Grazie al sostegno dei partiti dell'opposizione e filo-europei, il programma di salvataggio da 85 miliardi di euro è stato approvato con 222 voti favorevoli sui 300 della Camera.
Ma 43 parlamentari - ovvero quasi un terzo dei 149 deputati del partito di Tsipras - hanno votato contro o si sono astenuti: di più rispetto ai 38 (32 contrari e sei astenuti) del voto del 22 luglio scorso.

 Già l’altra mattina, in sede di esame del testo incommissione, Zoé Konstantopoulou, presidente del parlamento, aveva denunciato la "dittatura" dei creditori e respinto il nuovo piano.Nel suo discorso pronunciato nel corso del dibattito ha detto:"Non siamo quello che diciamo ma quello che facciamo. Siamo ogni parola della Costituzione se non ci passa proprio dalla mente di violare le garanzie costituzionali”.

Molti deputati hanno criticato il ministro delle Finanze, Euclide Tsakalotos che ha fatto di tutto per difendere l'accordo, pur ammettendo che esso contiene "misure difficili". Il ministro ha insistito sulla necessità di rispettare il calendario per poter riuscire a rimborsare i 3,4 miliardi di Euro dovuti alla Bce il 20 agosto.
Il divario all’interno di Syriza si è quindi fatto insanabile ieri, quando l'ex ministro dell'Energia Panayiotis Lafazanis, il leader di 'Piattaforma di sinistra', ha annunciato che contribuirà alla creazione di un nuovo movimento contrario al piano di salvataggio: in pratica un nuovo partito opposto al Syriza di Tsipras perché, sostiene l'ex ministro, accettando un nuovo accordo di salvataggio con i creditori internazioniali, "il governo è andato contro la volontà di oltre il 61% dei greci che hanno votato "no" al referendum del 5 luglio scorso".
Tsipras, da parte sua, ha già fatto sapere che chiederà un voto di fiducia per il suo governo non appena la Grecia, il prossimo 20 agosto, avrà ripagato il debito che ha con la Bce.
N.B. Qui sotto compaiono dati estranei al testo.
-- pv_equiv track=rewrite | github.com/mikey2002m/fondamenti-di-programmazione | Laboratorio/20221019/esercizi04.py | is_sorted_half
-- ===== SOURCE A (Python) =====
-- def is_sorted_half(a: list) -> bool:
--     changed = False
--     verso = 0
--     for i in range(len(a)-1):
--         if verso == 0:
--             if a[i] > a[i+1]:
--                 verso = 2
--             if a[i] < a[i + 1]:
--                 verso = 1
--         elif verso == 1:
--             if not changed:
--                 if a[i] > a[i+1]:
--                     changed = True
--                     verso = 2
--             else:
--                 if a[i] > a[i+1]:
--                     return False
--         elif verso == 2:
--             if not changed:
--                 if a[i] < a[i+1]:
--                     changed = True
--                     verso = 2
--             else:
--                 if a[i] < a[i+1]:
--                     return False
--     return changed
-- ===== SOURCE B (Python) =====
-- def is_sorted_half(a: list) -> bool:
--     s = [1 if x < y else -1 for x, y in zip(a, a[1:]) if x != y]
--     if not s:
--         return False
--     if s[0] == 1:
--         if -1 not in s:
--             return False
--         return 1 not in s[s.index(-1):]
--     return s.count(1) == 1
-- ===== Notes on version B (the rewrite author's own statement) =====
-- stated objective: alternative
-- what changed: Replaces A's inline changed/verso state machine by a build-then-classify decomposition: one pass collects the nonzero adjacent-comparison signs, then the sign list is classified (+ first: a decrease exists and no increase after the first decrease; - first: exactly one increase).
import Mathlib
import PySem

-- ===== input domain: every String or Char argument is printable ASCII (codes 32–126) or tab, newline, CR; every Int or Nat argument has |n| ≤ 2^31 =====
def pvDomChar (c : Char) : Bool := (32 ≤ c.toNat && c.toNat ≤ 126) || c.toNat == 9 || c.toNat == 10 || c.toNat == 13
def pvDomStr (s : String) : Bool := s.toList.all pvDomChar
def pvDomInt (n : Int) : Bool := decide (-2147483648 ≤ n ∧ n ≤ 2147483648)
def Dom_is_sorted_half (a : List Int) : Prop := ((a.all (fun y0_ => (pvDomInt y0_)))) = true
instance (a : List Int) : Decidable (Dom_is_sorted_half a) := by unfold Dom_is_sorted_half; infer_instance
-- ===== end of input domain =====

-- B replaces A's inline changed/verso state machine by a build-signs-then-classify decomposition (alternative; same O(n) cost).

-- ===== PORT A =====
-- Literal transliteration of A: the for-loop over i with state (changed, verso)
-- becomes structural recursion over adjacent pairs with the same state and branch order.
def isHalfLoop : List Int → Bool → Int → Bool
  | x :: y :: rest, changed, verso =>
    if verso = 0 then
      let verso := if x > y then 2 else verso
      let verso := if x < y then 1 else verso
      isHalfLoop (y :: rest) changed verso
    else if verso = 1 then
      if !changed then
        if x > y then isHalfLoop (y :: rest) true 2
        else isHalfLoop (y :: rest) changed verso
      else
        if x > y then false
        else isHalfLoop (y :: rest) changed verso
    else if verso = 2 then
      if !changed then
        if x < y then isHalfLoop (y :: rest) true 2
        else isHalfLoop (y :: rest) changed verso
      else
        if x < y then false
        else isHalfLoop (y :: rest) changed verso
    else isHalfLoop (y :: rest) changed verso
  | _, changed, _ => changed

def is_sorted_half (a : List Int) : Bool := isHalfLoop a false 0

-- ===== PORT B =====
-- Transliteration of Source B: build the list of nonzero adjacent-comparison signs, then classify it.
def pvSigns (a : List Int) : List Int :=
  (a.zip (a.drop 1)).filterMap (fun p => if p.1 ≠ p.2 then some (if p.1 < p.2 then 1 else -1) else none)

def is_sorted_half_alt (a : List Int) : Bool :=
  let s := pvSigns a
  match s with
  | [] => false
  | h :: _ =>
    if h = 1 then
      if !(s.contains (-1)) then false
      else
        match PySem.List.index? s (-1) with
        | some j => !((s.drop j).contains 1)
        | none => false
    else (s.count 1 == 1)
-- ===== PRECONDITION & SPEC =====
def Spec_is_sorted_half (a : List Int) (out : Bool) : Prop := out = is_sorted_half_alt a
instance (a : List Int) (out : Bool) : Decidable (Spec_is_sorted_half a out) := by unfold Spec_is_sorted_half; infer_instance

-- ===== CLAIM (what is proved, stated in full; the proofs are below) =====
def Claim_equal_is_sorted_half : Prop := ∀ (a : List Int), Dom_is_sorted_half a → Spec_is_sorted_half a (is_sorted_half a)

-- ===== LEMMAS AND PROOFS =====

theorem pvSigns_nil : pvSigns [] = [] := rfl
theorem pvSigns_single (x : Int) : pvSigns [x] = [] := rfl
theorem pvSigns_cons (x y : Int) (rest : List Int) :
    pvSigns (x :: y :: rest) =
      if x ≠ y then (if x < y then 1 else -1) :: pvSigns (y :: rest) else pvSigns (y :: rest) := by
  simp [pvSigns, List.filterMap_cons]
  split_ifs <;> simp

-- the "+ first" branch of B as a standalone function on sign lists
def pvBplus (s : List Int) : Bool :=
  if !(s.contains (-1)) then false
  else
    match PySem.List.index? s (-1) with
    | some j => !((s.drop j).contains 1)
    | none => false

theorem pvBplus_cons_one (t : List Int) : pvBplus ((1 : Int) :: t) = pvBplus t := by
  rw [pvBplus, pvBplus, PySem.List.index?_cons_of_ne t (by decide : (1:Int) ≠ -1)]
  cases hj : PySem.List.index? t (-1) with
  | none =>
    have h : (-1 : Int) ∉ t := (PySem.List.index?_eq_none_iff t (-1)).mp hj
    simp [h]
  | some j =>
    have h : (-1 : Int) ∈ t := by
      rw [← PySem.List.index?_isSome_iff t (-1), hj]; rfl
    simp [h, List.drop_succ_cons]

theorem pvBplus_cons_neg (t : List Int) : pvBplus ((-1 : Int) :: t) = !(t.contains 1) := by
  rw [pvBplus, PySem.List.index?_cons_self (-1 : Int) t]
  simp

-- changed = true, verso = 2: A returns true iff no further increase
theorem loop_true_two (l : List Int) : isHalfLoop l true 2 = !((pvSigns l).contains 1) := by
  induction l with
  | nil => simp [isHalfLoop, pvSigns_nil]
  | cons x t ih =>
    cases t with
    | nil => simp [isHalfLoop, pvSigns_single]
    | cons y rest =>
      rw [pvSigns_cons]
      rcases lt_trichotomy x y with h | h | h
      · simp [isHalfLoop, h, ne_of_lt h]
      · simp [isHalfLoop, h, ih]
      · simp [isHalfLoop, not_lt.mpr h.le, ne_of_gt h, ih]

-- changed = false, verso = 2 (decrease seen first): true iff exactly one increase
theorem loop_false_two (l : List Int) : isHalfLoop l false 2 = ((pvSigns l).count 1 == 1) := by
  induction l with
  | nil => simp [isHalfLoop, pvSigns_nil]
  | cons x t ih =>
    cases t with
    | nil => simp [isHalfLoop, pvSigns_single]
    | cons y rest =>
      rw [pvSigns_cons]
      rcases lt_trichotomy x y with h | h | h
      · rw [show isHalfLoop (x :: y :: rest) false 2 = isHalfLoop (y :: rest) true 2 by
          simp [isHalfLoop, h], loop_true_two]
        simp [ne_of_lt h, List.count_cons]
        by_cases hc : (1 : Int) ∈ pvSigns (y :: rest)
        · have := List.count_pos_iff.mpr hc
          simp [hc, h]; omega
        · have := List.count_eq_zero.mpr hc
          simp [hc, h]; omega
      · simp [isHalfLoop, h, ih]
      · simp [isHalfLoop, not_lt.mpr h.le, ne_of_gt h, ih]

-- changed = false, verso = 1 (increase seen first)
theorem loop_false_one (l : List Int) : isHalfLoop l false 1 = pvBplus (pvSigns l) := by
  induction l with
  | nil => simp [isHalfLoop, pvSigns_nil, pvBplus]
  | cons x t ih =>
    cases t with
    | nil => simp [isHalfLoop, pvSigns_single, pvBplus]
    | cons y rest =>
      rw [pvSigns_cons]
      rcases lt_trichotomy x y with h | h | h
      · simp [isHalfLoop, h, not_lt.mpr h.le, ne_of_lt h, ih, pvBplus_cons_one]
      · simp [isHalfLoop, h, ih]
      · simp [isHalfLoop, h, not_lt.mpr h.le, ne_of_gt h, pvBplus_cons_neg, loop_true_two]

theorem loop_main (l : List Int) : isHalfLoop l false 0 = is_sorted_half_alt l := by
  induction l with
  | nil => simp [isHalfLoop, is_sorted_half_alt, pvSigns_nil]
  | cons x t ih =>
    cases t with
    | nil => simp [isHalfLoop, is_sorted_half_alt, pvSigns_single]
    | cons y rest =>
      rcases lt_trichotomy x y with h | h | h
      · rw [show isHalfLoop (x :: y :: rest) false 0 = isHalfLoop (y :: rest) false 1 by
          simp [isHalfLoop, h], loop_false_one]
        rw [show is_sorted_half_alt (x :: y :: rest) = pvBplus ((1:Int) :: pvSigns (y :: rest)) by
          simp only [is_sorted_half_alt, pvSigns_cons]
          simp [ne_of_lt h, h, pvBplus], pvBplus_cons_one]
      · have : isHalfLoop (x :: y :: rest) false 0 = isHalfLoop (y :: rest) false 0 := by
          simp [isHalfLoop, h]
        rw [this, ih]
        simp only [is_sorted_half_alt]
        rw [pvSigns_cons]
        simp [h]
      · rw [show isHalfLoop (x :: y :: rest) false 0 = isHalfLoop (y :: rest) false 2 by
          simp [isHalfLoop, h, not_lt.mpr h.le], loop_false_two]
        simp only [is_sorted_half_alt, pvSigns_cons]
        simp [not_lt.mpr h.le, ne_of_gt h]

-- ===== VERDICT (by name: the statement is the Claim_ definition above) =====
theorem is_sorted_half_spec : Claim_equal_is_sorted_half := by
  intro a _
  unfold Spec_is_sorted_half is_sorted_half
  exact loop_main a
-- pv_equiv track=rewrite | github.com/vaishnabala/NLP_Phonetic-Semantic-Mapping | src/g2p_converter.py | _approximate_phoneme
-- ===== SOURCE A (Python) =====
-- def _approximate_phoneme(word):
--     """
--     Generate approximate phonemes for unknown words.
--
--     This uses simple letter-to-sound rules.
--     """
--     # Basic mapping for Roman letters to IPA sounds
--     letter_map = {
--         'a': 'ə', 'aa': 'aː', 'i': 'ɪ', 'ii': 'iː', 'ee': 'iː',
--         'u': 'ʊ', 'uu': 'uː', 'oo': 'uː', 'e': 'eː', 'o': 'oː',
--         'ai': 'aɪ', 'au': 'aʊ', 'ou': 'aʊ', 'oi': 'ɔɪ',
--         'k': 'k', 'kh': 'kʰ', 'g': 'g', 'gh': 'gʰ',
--         'ch': 'tʃ', 'chh': 'tʃʰ', 'j': 'dʒ', 'jh': 'dʒʰ',
--         't': 't', 'th': 'tʰ', 'd': 'd', 'dh': 'dʰ',
--         'n': 'n', 'p': 'p', 'ph': 'f', 'f': 'f',
--         'b': 'b', 'bh': 'bʰ', 'm': 'm',
--         'y': 'j', 'r': 'r', 'l': 'l', 'v': 'v', 'w': 'w',
--         's': 's', 'sh': 'ʃ', 'h': 'h', 'z': 'z',
--         'c': 'k', 'q': 'k', 'x': 'ks',
--         'ng': 'ŋ',
--     }
--
--     result = ""
--     i = 0
--     while i < len(word):
--         # Check for two-letter combinations first
--         if i < len(word) - 1:
--             two_char = word[i:i+2]
--             if two_char in letter_map:
--                 result += letter_map[two_char]
--                 i += 2
--                 continue
--
--         # Single character
--         char = word[i]
--         if char in letter_map:
--             result += letter_map[char]
--         else:
--             result += char
--         i += 1
--
--     return result
-- ===== SOURCE B (Python) =====
-- # Single pass over the characters with a one-character "pending" buffer:
-- # when the pending letter and the current letter form a digraph, emit its
-- # IPA value; otherwise emit the pending letter's own sound and keep the
-- # current letter pending.  No index arithmetic, no slicing.
--
-- _DIGRAPHS = {
--     'aa': 'aː', 'ii': 'iː', 'ee': 'iː', 'uu': 'uː', 'oo': 'uː',
--     'ai': 'aɪ', 'au': 'aʊ', 'ou': 'aʊ', 'oi': 'ɔɪ',
--     'kh': 'kʰ', 'gh': 'gʰ', 'ch': 'tʃ', 'jh': 'dʒʰ',
--     'th': 'tʰ', 'dh': 'dʰ', 'ph': 'f', 'bh': 'bʰ',
--     'sh': 'ʃ', 'ng': 'ŋ',
-- }
--
-- _SINGLES = {
--     'a': 'ə', 'i': 'ɪ', 'u': 'ʊ', 'e': 'eː', 'o': 'oː',
--     'k': 'k', 'g': 'g', 'j': 'dʒ', 't': 't', 'd': 'd',
--     'n': 'n', 'p': 'p', 'f': 'f', 'b': 'b', 'm': 'm',
--     'y': 'j', 'r': 'r', 'l': 'l', 'v': 'v', 'w': 'w',
--     's': 's', 'h': 'h', 'z': 'z', 'c': 'k', 'q': 'k', 'x': 'ks',
-- }
--
--
-- def _approximate_phoneme(word):
--     out = ""
--     pending = None
--     for c in word:
--         if pending is None:
--             pending = c
--         elif pending + c in _DIGRAPHS:
--             out += _DIGRAPHS[pending + c]
--             pending = None
--         else:
--             out += _SINGLES.get(pending, pending)
--             pending = c
--     if pending is not None:
--         out += _SINGLES.get(pending, pending)
--     return out
-- ===== Notes on version B (the rewrite author's own statement) =====
-- stated objective: alternative
-- what changed: A's index-based while-loop that slices word[i:i+2] and looks up one combined dict is replaced by a single character-by-character pass with a one-character pending buffer and two separate tables (digraphs vs singles); no indices or slices are used.
import Mathlib
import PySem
Già ai primi di agosto era stata convocata la segreteria politica del partito per discutere l'organizzazione di un congresso d'emergenza in cui affrontare la questione del crescente dissenso fra le varie correnti del partito sulle prospettive del Paese dopo le nuove misure di austerità che Atene è stata costretta ad accettare. Ma le due anime del partito ne erano uscite ancora più divise. 'Piattaforma di sinistra' - aveva chiesto la sospensione dei colloqui fra il governo ed i creditori e che il congresso si tenesse ad agosto, ma aveva prevalso la proposta di Tsipras per convocare il congresso a settembre.
La possibilità di una scissione all'interno di Syriza era stata ventilata già lo scorso 22 luglio dalla portavoce delgoverno Olga Gerovasili la quale aveva detto di non poter escludere un 'divorzio' all'interno del partito in quanto "non è possibile che convivano due pareri contrastanti nello stesso esecutivo". Ed aveva ammesso che una scissione all'interno di Syriza poteva essere inevitabile, date le opinioni radicalmente differenti da quelle del premier espresse da decine di suoi deputati.